EXERCISE REQUIREMENTS:
Check each line of the listing for the string "stated". Copy those where it appears.

DATASET CONTENT:

----------

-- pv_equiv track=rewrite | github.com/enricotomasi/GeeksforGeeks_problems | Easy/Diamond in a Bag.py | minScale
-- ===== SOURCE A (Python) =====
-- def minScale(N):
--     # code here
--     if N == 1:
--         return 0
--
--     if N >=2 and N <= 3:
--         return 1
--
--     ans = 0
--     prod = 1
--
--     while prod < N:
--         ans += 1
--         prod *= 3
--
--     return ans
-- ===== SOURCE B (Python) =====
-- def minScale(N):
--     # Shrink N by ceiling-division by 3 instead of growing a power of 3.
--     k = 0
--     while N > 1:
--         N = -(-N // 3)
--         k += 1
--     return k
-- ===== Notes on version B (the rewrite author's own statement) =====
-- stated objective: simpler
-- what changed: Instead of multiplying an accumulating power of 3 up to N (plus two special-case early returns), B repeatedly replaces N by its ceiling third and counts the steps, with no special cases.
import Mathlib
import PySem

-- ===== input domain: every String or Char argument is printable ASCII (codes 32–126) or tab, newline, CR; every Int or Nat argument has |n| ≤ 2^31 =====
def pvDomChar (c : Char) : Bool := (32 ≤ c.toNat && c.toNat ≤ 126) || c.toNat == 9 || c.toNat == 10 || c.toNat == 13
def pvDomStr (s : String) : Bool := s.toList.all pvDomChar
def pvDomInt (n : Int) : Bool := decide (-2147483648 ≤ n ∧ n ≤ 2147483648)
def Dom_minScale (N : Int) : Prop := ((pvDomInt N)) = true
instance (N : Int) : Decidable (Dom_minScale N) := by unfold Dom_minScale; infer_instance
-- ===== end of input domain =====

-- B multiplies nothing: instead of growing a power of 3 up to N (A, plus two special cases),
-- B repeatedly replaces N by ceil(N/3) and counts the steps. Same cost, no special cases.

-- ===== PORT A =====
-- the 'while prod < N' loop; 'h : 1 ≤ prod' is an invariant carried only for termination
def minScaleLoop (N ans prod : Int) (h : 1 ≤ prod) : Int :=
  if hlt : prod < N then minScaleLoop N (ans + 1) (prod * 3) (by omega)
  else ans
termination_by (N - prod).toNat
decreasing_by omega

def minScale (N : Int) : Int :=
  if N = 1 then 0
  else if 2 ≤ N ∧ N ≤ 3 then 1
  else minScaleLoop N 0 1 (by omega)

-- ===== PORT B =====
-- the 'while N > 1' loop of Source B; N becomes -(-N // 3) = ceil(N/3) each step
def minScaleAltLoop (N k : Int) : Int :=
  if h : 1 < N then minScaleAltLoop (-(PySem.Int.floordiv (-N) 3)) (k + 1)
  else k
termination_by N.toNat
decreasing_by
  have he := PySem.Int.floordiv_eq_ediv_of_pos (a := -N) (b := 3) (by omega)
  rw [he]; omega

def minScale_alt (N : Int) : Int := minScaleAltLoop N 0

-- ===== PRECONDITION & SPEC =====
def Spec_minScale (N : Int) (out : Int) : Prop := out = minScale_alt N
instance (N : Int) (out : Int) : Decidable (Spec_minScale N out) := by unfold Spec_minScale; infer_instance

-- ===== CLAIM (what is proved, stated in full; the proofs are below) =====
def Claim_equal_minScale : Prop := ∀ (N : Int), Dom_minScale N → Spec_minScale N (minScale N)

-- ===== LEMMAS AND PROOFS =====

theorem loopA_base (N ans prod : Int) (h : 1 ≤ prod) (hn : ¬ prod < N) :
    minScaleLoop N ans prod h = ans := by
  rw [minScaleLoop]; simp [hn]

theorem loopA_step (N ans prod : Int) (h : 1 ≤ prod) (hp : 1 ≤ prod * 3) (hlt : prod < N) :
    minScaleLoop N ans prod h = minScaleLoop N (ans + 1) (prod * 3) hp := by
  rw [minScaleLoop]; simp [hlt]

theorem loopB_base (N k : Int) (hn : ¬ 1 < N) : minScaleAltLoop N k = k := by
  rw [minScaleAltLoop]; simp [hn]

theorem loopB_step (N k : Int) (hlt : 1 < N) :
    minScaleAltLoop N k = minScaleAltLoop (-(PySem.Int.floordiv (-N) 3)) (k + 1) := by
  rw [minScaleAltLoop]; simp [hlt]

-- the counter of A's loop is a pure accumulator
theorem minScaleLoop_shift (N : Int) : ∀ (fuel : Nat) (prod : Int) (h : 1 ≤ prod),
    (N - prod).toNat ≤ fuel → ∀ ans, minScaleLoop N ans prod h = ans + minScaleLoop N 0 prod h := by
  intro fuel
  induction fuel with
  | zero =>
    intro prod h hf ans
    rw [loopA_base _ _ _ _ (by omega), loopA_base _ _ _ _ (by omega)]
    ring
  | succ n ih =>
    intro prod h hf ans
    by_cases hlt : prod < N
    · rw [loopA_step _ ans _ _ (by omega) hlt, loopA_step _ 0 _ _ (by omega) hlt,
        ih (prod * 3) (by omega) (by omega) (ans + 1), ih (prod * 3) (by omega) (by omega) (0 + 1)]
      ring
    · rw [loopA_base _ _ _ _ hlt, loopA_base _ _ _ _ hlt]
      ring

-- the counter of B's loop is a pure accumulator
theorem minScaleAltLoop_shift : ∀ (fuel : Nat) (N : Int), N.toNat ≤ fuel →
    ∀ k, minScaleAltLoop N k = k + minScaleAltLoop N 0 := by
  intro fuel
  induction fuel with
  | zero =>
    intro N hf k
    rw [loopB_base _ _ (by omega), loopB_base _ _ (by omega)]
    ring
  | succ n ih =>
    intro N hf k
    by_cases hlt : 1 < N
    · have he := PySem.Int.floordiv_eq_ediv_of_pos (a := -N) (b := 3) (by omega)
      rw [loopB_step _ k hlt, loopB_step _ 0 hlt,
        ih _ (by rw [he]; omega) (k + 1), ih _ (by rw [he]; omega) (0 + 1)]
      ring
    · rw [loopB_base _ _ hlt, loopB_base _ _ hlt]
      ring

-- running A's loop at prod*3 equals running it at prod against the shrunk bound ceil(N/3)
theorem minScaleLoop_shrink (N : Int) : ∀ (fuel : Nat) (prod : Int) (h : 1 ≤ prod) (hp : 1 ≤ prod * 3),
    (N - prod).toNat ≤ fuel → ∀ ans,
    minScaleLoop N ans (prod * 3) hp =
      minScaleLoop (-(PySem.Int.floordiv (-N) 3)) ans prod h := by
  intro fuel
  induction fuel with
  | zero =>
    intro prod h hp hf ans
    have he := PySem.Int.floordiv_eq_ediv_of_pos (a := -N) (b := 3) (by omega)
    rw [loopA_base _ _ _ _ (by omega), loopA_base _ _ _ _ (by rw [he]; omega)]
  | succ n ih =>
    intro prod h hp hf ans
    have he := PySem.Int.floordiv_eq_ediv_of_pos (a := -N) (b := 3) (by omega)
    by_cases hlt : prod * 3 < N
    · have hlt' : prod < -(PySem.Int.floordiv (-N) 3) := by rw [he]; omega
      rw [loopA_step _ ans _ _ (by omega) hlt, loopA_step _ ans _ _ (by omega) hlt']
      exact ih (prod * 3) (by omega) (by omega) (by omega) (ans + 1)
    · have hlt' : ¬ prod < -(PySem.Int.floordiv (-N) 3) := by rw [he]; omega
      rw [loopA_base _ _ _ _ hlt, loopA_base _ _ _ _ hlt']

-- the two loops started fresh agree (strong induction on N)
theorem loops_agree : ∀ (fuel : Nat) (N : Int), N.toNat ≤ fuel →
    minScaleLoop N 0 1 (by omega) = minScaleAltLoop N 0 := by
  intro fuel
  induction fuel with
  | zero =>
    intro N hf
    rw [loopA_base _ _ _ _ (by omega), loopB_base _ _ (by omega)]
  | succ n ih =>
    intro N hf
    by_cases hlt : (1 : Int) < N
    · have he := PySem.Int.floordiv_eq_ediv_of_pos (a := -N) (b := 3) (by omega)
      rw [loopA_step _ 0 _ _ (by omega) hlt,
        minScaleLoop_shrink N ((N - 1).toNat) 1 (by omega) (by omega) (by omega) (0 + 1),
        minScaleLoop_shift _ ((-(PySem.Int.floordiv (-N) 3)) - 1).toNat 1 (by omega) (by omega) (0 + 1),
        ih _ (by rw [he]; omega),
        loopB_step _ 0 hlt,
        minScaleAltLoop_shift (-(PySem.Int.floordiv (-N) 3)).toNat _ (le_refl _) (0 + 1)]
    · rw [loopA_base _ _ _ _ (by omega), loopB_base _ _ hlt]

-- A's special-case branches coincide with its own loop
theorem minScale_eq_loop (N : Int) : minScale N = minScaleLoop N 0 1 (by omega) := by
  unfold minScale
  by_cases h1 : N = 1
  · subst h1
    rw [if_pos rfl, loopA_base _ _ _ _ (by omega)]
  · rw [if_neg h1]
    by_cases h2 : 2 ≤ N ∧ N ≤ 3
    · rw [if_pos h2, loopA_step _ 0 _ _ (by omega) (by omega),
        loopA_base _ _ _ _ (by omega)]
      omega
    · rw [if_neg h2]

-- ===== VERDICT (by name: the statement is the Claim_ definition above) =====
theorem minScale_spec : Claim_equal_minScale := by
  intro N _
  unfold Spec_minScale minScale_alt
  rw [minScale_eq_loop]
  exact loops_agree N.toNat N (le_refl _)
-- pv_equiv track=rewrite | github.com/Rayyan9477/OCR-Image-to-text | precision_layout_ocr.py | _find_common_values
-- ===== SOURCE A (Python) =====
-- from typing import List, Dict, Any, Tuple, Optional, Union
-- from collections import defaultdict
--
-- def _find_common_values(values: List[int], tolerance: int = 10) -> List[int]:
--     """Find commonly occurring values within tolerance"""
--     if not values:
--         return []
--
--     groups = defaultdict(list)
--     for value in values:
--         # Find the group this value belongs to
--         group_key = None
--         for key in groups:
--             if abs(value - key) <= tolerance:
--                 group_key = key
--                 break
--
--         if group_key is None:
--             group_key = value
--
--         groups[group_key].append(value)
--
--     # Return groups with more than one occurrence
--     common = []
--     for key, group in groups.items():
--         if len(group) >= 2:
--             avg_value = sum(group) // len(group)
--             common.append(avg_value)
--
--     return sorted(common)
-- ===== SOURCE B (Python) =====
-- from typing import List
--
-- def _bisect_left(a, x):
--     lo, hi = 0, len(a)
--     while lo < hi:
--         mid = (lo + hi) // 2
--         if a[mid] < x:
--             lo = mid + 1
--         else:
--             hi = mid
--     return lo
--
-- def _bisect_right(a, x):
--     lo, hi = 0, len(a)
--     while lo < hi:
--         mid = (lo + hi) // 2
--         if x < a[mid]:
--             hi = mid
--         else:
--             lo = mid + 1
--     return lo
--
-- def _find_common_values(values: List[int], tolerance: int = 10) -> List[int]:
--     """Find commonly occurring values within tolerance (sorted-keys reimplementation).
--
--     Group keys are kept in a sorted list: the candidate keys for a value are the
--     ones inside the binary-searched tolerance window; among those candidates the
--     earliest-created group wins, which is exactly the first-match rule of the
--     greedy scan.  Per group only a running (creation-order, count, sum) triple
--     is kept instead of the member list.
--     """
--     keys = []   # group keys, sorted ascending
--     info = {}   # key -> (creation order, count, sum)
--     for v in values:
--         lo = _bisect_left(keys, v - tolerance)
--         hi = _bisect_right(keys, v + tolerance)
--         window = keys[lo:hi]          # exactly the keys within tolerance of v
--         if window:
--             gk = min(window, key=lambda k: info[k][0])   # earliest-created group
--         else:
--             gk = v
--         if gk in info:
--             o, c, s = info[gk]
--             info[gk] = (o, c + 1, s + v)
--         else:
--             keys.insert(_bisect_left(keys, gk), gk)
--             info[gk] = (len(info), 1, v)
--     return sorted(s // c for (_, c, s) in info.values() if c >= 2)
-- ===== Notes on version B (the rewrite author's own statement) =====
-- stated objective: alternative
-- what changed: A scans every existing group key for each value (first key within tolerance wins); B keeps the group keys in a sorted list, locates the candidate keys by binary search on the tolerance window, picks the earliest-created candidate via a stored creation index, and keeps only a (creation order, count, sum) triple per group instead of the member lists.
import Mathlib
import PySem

----------

THE COMPLETED TASK:
-- stated objective: simpler
-- ===== CLAIM (what is proved, stated in full; the proofs are below) =====
-- stated objective: alternative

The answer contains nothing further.